Every year on International Women's Day, the world pauses to remember the women of the world. The global day marks a call to action for accelerating gender parity – but also to celebrate the social, economic, cultural, and political achievements of women.

min read

Every year on International Women's Day, the world pauses to remember the women of the world. The global day marks a call to action for accelerating gender parity – but also to celebrate the social, economic, cultural, and political achievements of women. This year's theme, #BreakTheBias, calls on us all to challenge the misconceptions and prejudices commonly aimed at women around the world.

A world free of bias, stereotypes, and discrimination.

A world that is diverse, equitable, and inclusive.

A world where difference is valued and celebrated.
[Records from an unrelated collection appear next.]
-- pv_equiv track=rewrite | github.com/AileenXie/leetcode | written-examination/0506pdd2020/03.py | func
-- ===== SOURCE A (Python) =====
-- def func(a,b,n):
--     dp=[0,a,b]
--     for i in range(1,n):
--         dp[0],dp[1]=dp[1],dp[2]
--         dp[2]=dp[0]+dp[1]
--     if dp[2]%3:
--         return "NO"
--     else:
--         return "YES"
-- ===== SOURCE B (Python) =====
-- _FIB3 = [0, 1, 1, 2, 0, 2, 2, 1]  # Fibonacci mod 3, Pisano period 8
--
-- def func(a, b, n):
--     # term(n) = a*F(m-1) + b*F(m) with m = max(n,1); only its value mod 3 matters
--     m = n if n > 1 else 1
--     val = (a * _FIB3[(m - 1) % 8] + b * _FIB3[m % 8]) % 3
--     return "YES" if val == 0 else "NO"
-- ===== Notes on version B (the rewrite author's own statement) =====
-- stated objective: faster
-- what changed: Replaces the O(n) Fibonacci-style loop by an O(1) closed form: the term mod 3 is a*F(m-1)+b*F(m) mod 3, with Fibonacci mod 3 read from its Pisano-period-8 table.
import Mathlib
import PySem

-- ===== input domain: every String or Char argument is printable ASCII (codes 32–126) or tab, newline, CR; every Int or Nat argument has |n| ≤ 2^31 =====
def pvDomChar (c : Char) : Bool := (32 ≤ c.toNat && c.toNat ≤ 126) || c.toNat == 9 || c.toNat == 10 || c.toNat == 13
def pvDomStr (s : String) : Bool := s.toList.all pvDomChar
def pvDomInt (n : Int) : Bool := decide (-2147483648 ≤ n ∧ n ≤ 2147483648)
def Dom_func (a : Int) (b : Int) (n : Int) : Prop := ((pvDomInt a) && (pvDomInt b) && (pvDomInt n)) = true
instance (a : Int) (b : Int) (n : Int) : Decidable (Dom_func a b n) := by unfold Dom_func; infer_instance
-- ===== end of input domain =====

-- B replaces A's O(n) Fibonacci-style loop by an O(1) Pisano-period-8 table lookup of the term mod 3.

-- ===== PORT A =====
-- dp is a fixed 3-element list; ported as a triple (dp0, dp1, dp2), updated exactly as A does.
def func (a : Int) (b : Int) (n : Int) : String :=
  -- dp after the loop (dp[2] is .2.2)
  if PySem.Int.mod ((PySem.List.pyRange 1 n 1).foldl
      (fun (dp : Int × Int × Int) _ => (dp.2.1, dp.2.2, dp.2.1 + dp.2.2)) (0, a, b)).2.2 3 ≠ 0
  then "NO" else "YES"

-- ===== PORT B =====
def fib3 : List Int := [0, 1, 1, 2, 0, 2, 2, 1]  -- Fibonacci mod 3, Pisano period 8

-- m = max(n,1); indices (m-1)%8 and m%8 are always in [0,8), so the lookups never raise
def func_alt (a : Int) (b : Int) (n : Int) : String :=
  if PySem.Int.mod
      (a * PySem.List.pyGetD fib3 (PySem.Int.mod ((if n > 1 then n else 1) - 1) 8) 0
        + b * PySem.List.pyGetD fib3 (PySem.Int.mod (if n > 1 then n else 1) 8) 0) 3 == 0
  then "YES" else "NO"

-- ===== PRECONDITION & SPEC =====
def Spec_func (a : Int) (b : Int) (n : Int) (out : String) : Prop := out = func_alt a b n
instance (a : Int) (b : Int) (n : Int) (out : String) : Decidable (Spec_func a b n out) := by unfold Spec_func; infer_instance

-- ===== CLAIM (what is proved, stated in full; the proofs are below) =====
def Claim_equal_func : Prop := ∀ (a : Int) (b : Int) (n : Int), Dom_func a b n → Spec_func a b n (func a b n)

-- ===== LEMMAS AND PROOFS =====

-- coefficient sequences: dp2 after k steps = a * cseq (k+1) + b * dseq (k+1)
def cseq : Nat → Int
  | 0 => 1
  | 1 => 0
  | (k+2) => cseq k + cseq (k+1)

def dseq : Nat → Int
  | 0 => 0
  | 1 => 1
  | (k+2) => dseq k + dseq (k+1)

def stepf (dp : Int × Int × Int) : Int × Int × Int := (dp.2.1, dp.2.2, dp.2.1 + dp.2.2)

theorem foldl_const_step (l : List Int) (s : Int × Int × Int) :
    l.foldl (fun dp _ => stepf dp) s = stepf^[l.length] s := by
  induction l generalizing s with
  | nil => rfl
  | cons x xs ih => simp [List.foldl, ih, Function.iterate_succ_apply]

theorem iterate_stepf (a b : Int) (k : Nat) :
    (stepf^[k] (0, a, b)).2.1 = a * cseq k + b * dseq k ∧
    (stepf^[k] (0, a, b)).2.2 = a * cseq (k+1) + b * dseq (k+1) := by
  induction k with
  | zero => simp [cseq, dseq]
  | succ k ih =>
    rcases ih with ⟨h1, h2⟩
    constructor <;>
      simp [Function.iterate_succ_apply', stepf, h1, h2, cseq, dseq] <;> ring

theorem cseq_period (k : Nat) : Int.ModEq 3 (cseq (k + 8)) (cseq k) ∧ Int.ModEq 3 (cseq (k + 9)) (cseq (k + 1)) := by
  induction k with
  | zero => exact ⟨by decide, by decide⟩
  | succ k ih =>
    refine ⟨ih.2, ?_⟩
    have h10 : cseq (k + 10) = cseq (k + 8) + cseq (k + 9) := by
      show cseq (k + 8 + 2) = _; rw [cseq]
    have h2 : cseq (k + 2) = cseq k + cseq (k + 1) := by rw [cseq]
    rw [show k + 1 + 9 = k + 10 by omega, h10, show k + 1 + 1 = k + 2 by omega, h2]
    exact ih.1.add ih.2

theorem dseq_period (k : Nat) : Int.ModEq 3 (dseq (k + 8)) (dseq k) ∧ Int.ModEq 3 (dseq (k + 9)) (dseq (k + 1)) := by
  induction k with
  | zero => exact ⟨by decide, by decide⟩
  | succ k ih =>
    refine ⟨ih.2, ?_⟩
    have h10 : dseq (k + 10) = dseq (k + 8) + dseq (k + 9) := by
      show dseq (k + 8 + 2) = _; rw [dseq]
    have h2 : dseq (k + 2) = dseq k + dseq (k + 1) := by rw [dseq]
    rw [show k + 1 + 9 = k + 10 by omega, h10, show k + 1 + 1 = k + 2 by omega, h2]
    exact ih.1.add ih.2

theorem cseq_mod_reduce (q r : Nat) : Int.ModEq 3 (cseq (8 * q + r)) (cseq r) := by
  induction q with
  | zero => simp
  | succ q ih =>
    have : 8 * (q + 1) + r = (8 * q + r) + 8 := by omega
    rw [this]
    exact ((cseq_period (8 * q + r)).1).trans ih

theorem dseq_mod_reduce (q r : Nat) : Int.ModEq 3 (dseq (8 * q + r)) (dseq r) := by
  induction q with
  | zero => simp
  | succ q ih =>
    have : 8 * (q + 1) + r = (8 * q + r) + 8 := by omega
    rw [this]
    exact ((dseq_period (8 * q + r)).1).trans ih

theorem cseq_mod (k : Nat) : Int.ModEq 3 (cseq k) (cseq (k % 8)) := by
  have h := cseq_mod_reduce (k / 8) (k % 8)
  rwa [(by omega : 8 * (k / 8) + k % 8 = k)] at h

theorem dseq_mod (k : Nat) : Int.ModEq 3 (dseq k) (dseq (k % 8)) := by
  have := dseq_mod_reduce (k / 8) (k % 8)
  rwa [(by omega : 8 * (k / 8) + k % 8 = k)] at this

-- cseq (r+1) mod 3 = fib3[r], dseq (r+1) mod 3 = fib3[(r+1)%8], for r < 8 — used pointwise below

-- ===== VERDICT (by name: the statement is the Claim_ definition above) =====
theorem table_c (r : Nat) (hr : r < 8) :
    Int.ModEq 3 (cseq ((r + 1) % 8)) (fib3.getD r 0) := by
  interval_cases r <;> decide

theorem table_d (r : Nat) (hr : r < 8) :
    Int.ModEq 3 (dseq ((r + 1) % 8)) (fib3.getD ((r + 1) % 8) 0) := by
  interval_cases r <;> decide

theorem func_spec : Claim_equal_func := by
  intro a b n _
  unfold Spec_func func func_alt
  set k := (n - 1).toNat with hk
  -- A's loop runs k times
  have hlen : (PySem.List.pyRange 1 n 1).length = k := PySem.List.length_pyRange_one 1 n
  have hfold : (PySem.List.pyRange 1 n 1).foldl
      (fun (dp : Int × Int × Int) _ => (dp.2.1, dp.2.2, dp.2.1 + dp.2.2)) (0, a, b)
      = stepf^[k] (0, a, b) := by
    rw [← hlen]
    exact foldl_const_step (PySem.List.pyRange 1 n 1) (0, a, b)
  have hA : ((PySem.List.pyRange 1 n 1).foldl
      (fun (dp : Int × Int × Int) _ => (dp.2.1, dp.2.2, dp.2.1 + dp.2.2)) (0, a, b)).2.2
      = a * cseq (k + 1) + b * dseq (k + 1) := by
    rw [hfold]; exact (iterate_stepf a b k).2
  -- B's m equals k + 1
  have hm : (if n > 1 then n else 1) = (k : Int) + 1 := by
    split <;> omega
  rw [hA, hm]
  have h8 : ((k : Int) + 1 - 1) = ((k : Int)) := by ring
  rw [h8]
  -- Python % on nonnegative arguments
  have hm1 : PySem.Int.mod (k : Int) 8 = ((k % 8 : Nat) : Int) := by
    rw [PySem.Int.mod_eq_emod_of_pos (by norm_num)]
    push_cast; rfl
  have hm2 : PySem.Int.mod ((k : Int) + 1) 8 = (((k + 1) % 8 : Nat) : Int) := by
    rw [PySem.Int.mod_eq_emod_of_pos (by norm_num)]
    push_cast; rfl
  rw [hm1, hm2, PySem.List.pyGetD_natCast, PySem.List.pyGetD_natCast]
  -- both selectors test the same residue
  have hrlt : k % 8 < 8 := Nat.mod_lt _ (by norm_num)
  have hkey : Int.ModEq 3 (a * cseq (k + 1) + b * dseq (k + 1))
      (a * fib3.getD (k % 8) 0 + b * fib3.getD ((k + 1) % 8) 0) := by
    have hc : Int.ModEq 3 (cseq (k + 1)) (fib3.getD (k % 8) 0) := by
      have h1 : (k + 1) % 8 = (k % 8 + 1) % 8 := by omega
      exact (cseq_mod (k + 1)).trans (h1 ▸ table_c (k % 8) hrlt)
    have hd : Int.ModEq 3 (dseq (k + 1)) (fib3.getD ((k + 1) % 8) 0) := by
      have h1 : (k + 1) % 8 = (k % 8 + 1) % 8 := by omega
      exact (dseq_mod (k + 1)).trans (h1 ▸ table_d (k % 8) hrlt)
    exact (hc.mul_left a).add (hd.mul_left b)
  have hmodeq : PySem.Int.mod (a * cseq (k + 1) + b * dseq (k + 1)) 3
      = PySem.Int.mod (a * fib3.getD (k % 8) 0 + b * fib3.getD ((k + 1) % 8) 0) 3 := by
    rw [PySem.Int.mod_eq_emod_of_pos (by norm_num), PySem.Int.mod_eq_emod_of_pos (by norm_num)]
    exact hkey
  rw [hmodeq]
  by_cases h : PySem.Int.mod (a * fib3.getD (k % 8) 0 + b * fib3.getD ((k + 1) % 8) 0) 3 = 0 <;>
    simp [h]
Together we can forge women's equality.

Collectively we can all #BreakTheBias.

At Yext, we have a collective of inspiring female colleagues all across the globe. There couldn't be a more relatable theme to share what being a woman working in tech looks like. This year we have picked six contributors across various roles to share their thoughts directly on small businesses they support, their book recommendations, their biggest inspirations and how they #BreakTheBias every day.

Charli Rogers, SCP, EMEA Client Success & Strategy

What is your role at Yext?

I'm the Senior Vice President, EMEA Customer Success and Strategy. Essentially, I run the teams who own the relationship with our customers, and help them to bring the value of Yext to life, working closely with Yext Services, Sales and Support teams across our business.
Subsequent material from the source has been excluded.